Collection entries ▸
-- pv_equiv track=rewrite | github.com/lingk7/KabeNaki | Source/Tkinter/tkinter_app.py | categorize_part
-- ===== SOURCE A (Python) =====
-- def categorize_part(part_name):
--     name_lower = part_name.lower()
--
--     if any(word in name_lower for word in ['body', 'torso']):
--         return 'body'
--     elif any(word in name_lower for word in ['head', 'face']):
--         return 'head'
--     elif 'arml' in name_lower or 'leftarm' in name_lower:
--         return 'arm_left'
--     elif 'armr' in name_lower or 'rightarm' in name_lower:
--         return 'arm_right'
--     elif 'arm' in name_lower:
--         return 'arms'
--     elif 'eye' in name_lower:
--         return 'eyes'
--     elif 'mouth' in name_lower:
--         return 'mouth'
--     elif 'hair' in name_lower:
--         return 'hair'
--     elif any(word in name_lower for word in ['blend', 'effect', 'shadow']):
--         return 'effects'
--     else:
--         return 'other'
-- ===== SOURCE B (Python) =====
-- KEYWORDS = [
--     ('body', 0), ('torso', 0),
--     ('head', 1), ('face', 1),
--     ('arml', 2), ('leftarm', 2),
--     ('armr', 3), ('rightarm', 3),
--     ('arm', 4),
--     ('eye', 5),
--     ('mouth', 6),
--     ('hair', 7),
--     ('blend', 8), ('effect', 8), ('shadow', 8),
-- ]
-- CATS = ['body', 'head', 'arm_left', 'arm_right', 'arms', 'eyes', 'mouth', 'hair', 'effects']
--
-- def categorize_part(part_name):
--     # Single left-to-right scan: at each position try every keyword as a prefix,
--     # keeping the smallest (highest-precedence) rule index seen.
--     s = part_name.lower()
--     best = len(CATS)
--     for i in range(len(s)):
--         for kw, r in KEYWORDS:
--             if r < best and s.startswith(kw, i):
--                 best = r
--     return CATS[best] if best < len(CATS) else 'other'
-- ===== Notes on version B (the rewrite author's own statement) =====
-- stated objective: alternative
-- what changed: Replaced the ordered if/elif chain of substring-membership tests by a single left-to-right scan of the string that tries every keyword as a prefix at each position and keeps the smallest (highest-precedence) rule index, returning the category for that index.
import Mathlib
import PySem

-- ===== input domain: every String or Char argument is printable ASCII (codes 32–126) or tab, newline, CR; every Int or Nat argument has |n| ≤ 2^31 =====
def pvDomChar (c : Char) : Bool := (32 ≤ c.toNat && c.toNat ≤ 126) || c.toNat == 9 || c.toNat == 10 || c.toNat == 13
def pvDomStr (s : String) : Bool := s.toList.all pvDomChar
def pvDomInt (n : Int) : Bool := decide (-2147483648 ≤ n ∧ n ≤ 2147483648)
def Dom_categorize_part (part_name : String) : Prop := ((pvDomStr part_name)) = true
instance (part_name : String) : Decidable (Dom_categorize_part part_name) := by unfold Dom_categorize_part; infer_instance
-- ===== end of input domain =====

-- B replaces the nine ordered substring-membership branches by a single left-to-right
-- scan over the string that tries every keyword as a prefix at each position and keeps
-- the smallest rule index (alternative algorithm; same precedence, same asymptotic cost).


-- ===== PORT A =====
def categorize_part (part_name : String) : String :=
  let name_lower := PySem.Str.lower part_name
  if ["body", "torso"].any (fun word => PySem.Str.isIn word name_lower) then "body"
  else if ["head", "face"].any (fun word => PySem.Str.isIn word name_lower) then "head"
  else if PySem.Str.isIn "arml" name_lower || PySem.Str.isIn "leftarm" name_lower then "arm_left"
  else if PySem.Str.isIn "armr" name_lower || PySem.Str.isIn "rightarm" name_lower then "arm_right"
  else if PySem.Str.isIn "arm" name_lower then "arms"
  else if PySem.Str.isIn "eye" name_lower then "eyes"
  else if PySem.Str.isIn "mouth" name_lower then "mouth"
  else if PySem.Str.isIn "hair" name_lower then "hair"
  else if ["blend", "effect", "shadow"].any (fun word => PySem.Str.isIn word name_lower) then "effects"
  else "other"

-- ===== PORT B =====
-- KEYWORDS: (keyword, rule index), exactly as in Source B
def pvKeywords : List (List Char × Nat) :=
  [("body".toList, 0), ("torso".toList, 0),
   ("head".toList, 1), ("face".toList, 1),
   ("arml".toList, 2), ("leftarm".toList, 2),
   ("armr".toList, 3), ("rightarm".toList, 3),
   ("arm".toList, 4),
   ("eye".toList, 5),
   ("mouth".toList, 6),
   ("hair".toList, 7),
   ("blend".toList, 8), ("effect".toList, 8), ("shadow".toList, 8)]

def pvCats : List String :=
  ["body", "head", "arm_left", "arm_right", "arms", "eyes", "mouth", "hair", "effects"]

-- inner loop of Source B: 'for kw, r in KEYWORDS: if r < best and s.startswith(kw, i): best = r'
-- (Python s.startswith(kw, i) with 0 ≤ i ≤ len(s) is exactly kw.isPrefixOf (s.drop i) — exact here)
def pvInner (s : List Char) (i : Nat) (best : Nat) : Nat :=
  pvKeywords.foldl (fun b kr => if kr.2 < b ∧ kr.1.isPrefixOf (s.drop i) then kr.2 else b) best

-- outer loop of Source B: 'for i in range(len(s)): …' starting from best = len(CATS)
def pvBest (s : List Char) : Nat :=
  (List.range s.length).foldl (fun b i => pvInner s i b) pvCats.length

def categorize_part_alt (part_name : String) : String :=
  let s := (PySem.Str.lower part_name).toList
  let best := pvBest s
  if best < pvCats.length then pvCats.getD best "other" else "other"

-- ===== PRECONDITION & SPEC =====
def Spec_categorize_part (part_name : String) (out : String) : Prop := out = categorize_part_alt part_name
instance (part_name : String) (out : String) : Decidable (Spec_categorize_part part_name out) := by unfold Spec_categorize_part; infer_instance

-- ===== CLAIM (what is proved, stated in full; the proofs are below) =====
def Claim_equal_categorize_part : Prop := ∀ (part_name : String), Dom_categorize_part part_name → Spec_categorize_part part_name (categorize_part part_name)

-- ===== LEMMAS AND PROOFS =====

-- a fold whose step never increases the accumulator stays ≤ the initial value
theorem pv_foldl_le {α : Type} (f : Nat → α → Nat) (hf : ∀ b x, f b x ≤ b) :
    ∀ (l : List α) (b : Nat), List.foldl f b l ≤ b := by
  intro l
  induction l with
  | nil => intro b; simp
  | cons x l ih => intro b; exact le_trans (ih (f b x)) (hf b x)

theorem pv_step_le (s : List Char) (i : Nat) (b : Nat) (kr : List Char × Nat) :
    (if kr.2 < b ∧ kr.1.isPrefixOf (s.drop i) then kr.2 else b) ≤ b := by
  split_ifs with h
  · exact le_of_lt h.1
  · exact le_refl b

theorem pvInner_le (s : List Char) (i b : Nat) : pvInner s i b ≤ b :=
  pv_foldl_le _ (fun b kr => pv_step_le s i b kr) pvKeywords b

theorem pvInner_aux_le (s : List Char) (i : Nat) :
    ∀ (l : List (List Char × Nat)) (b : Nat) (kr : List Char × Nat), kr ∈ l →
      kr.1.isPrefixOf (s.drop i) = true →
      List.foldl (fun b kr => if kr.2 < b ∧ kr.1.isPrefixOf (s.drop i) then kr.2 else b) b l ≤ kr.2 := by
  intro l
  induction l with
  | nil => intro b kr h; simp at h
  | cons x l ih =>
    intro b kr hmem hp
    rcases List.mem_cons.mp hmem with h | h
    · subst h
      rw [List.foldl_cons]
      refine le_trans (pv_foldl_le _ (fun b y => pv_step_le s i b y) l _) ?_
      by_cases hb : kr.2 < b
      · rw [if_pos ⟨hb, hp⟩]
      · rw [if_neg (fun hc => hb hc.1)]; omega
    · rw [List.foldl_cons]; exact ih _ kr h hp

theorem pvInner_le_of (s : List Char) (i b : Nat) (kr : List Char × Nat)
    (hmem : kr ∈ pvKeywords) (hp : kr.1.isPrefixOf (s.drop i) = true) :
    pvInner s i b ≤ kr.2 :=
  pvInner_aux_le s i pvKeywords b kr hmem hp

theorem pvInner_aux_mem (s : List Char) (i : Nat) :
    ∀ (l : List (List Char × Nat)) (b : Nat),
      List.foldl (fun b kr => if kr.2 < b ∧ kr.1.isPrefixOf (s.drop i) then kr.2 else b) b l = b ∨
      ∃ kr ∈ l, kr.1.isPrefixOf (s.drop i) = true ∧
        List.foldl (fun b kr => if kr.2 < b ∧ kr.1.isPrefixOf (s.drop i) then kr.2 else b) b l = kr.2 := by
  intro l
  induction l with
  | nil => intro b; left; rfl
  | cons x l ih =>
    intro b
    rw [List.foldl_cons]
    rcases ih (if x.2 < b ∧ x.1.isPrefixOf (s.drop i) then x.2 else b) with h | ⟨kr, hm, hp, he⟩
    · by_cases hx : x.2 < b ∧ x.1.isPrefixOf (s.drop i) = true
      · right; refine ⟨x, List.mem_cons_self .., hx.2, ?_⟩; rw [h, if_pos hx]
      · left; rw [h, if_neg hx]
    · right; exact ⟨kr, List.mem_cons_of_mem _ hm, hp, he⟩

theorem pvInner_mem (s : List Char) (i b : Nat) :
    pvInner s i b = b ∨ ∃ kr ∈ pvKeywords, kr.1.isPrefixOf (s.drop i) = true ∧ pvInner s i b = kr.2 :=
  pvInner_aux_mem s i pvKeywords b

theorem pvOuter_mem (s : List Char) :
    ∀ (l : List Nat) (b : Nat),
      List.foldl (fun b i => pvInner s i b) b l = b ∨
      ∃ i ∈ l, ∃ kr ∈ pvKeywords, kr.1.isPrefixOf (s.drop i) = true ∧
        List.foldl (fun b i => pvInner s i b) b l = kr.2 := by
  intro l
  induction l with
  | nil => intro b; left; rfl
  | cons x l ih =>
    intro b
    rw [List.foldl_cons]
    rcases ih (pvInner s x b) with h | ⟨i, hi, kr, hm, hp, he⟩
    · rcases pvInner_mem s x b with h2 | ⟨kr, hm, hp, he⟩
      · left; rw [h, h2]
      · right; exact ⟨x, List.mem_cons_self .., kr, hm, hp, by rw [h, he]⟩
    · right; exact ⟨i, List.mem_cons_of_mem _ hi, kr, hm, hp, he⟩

ABOUT THIS EXERCISE ▸ What is needed is an exact copy of the entries above, from the first line through the line holding "elif 'arm' in", with both of those lines kept; please give nothing else.

WRITTEN RESPONSE ▸
-- pv_equiv track=rewrite | github.com/lingk7/KabeNaki | Source/Tkinter/tkinter_app.py | categorize_part
-- ===== SOURCE A (Python) =====
-- def categorize_part(part_name):
--     name_lower = part_name.lower()
--
--     if any(word in name_lower for word in ['body', 'torso']):
--         return 'body'
--     elif any(word in name_lower for word in ['head', 'face']):
--         return 'head'
--     elif 'arml' in name_lower or 'leftarm' in name_lower:
--         return 'arm_left'
--     elif 'armr' in name_lower or 'rightarm' in name_lower:
--         return 'arm_right'
--     elif 'arm' in name_lower:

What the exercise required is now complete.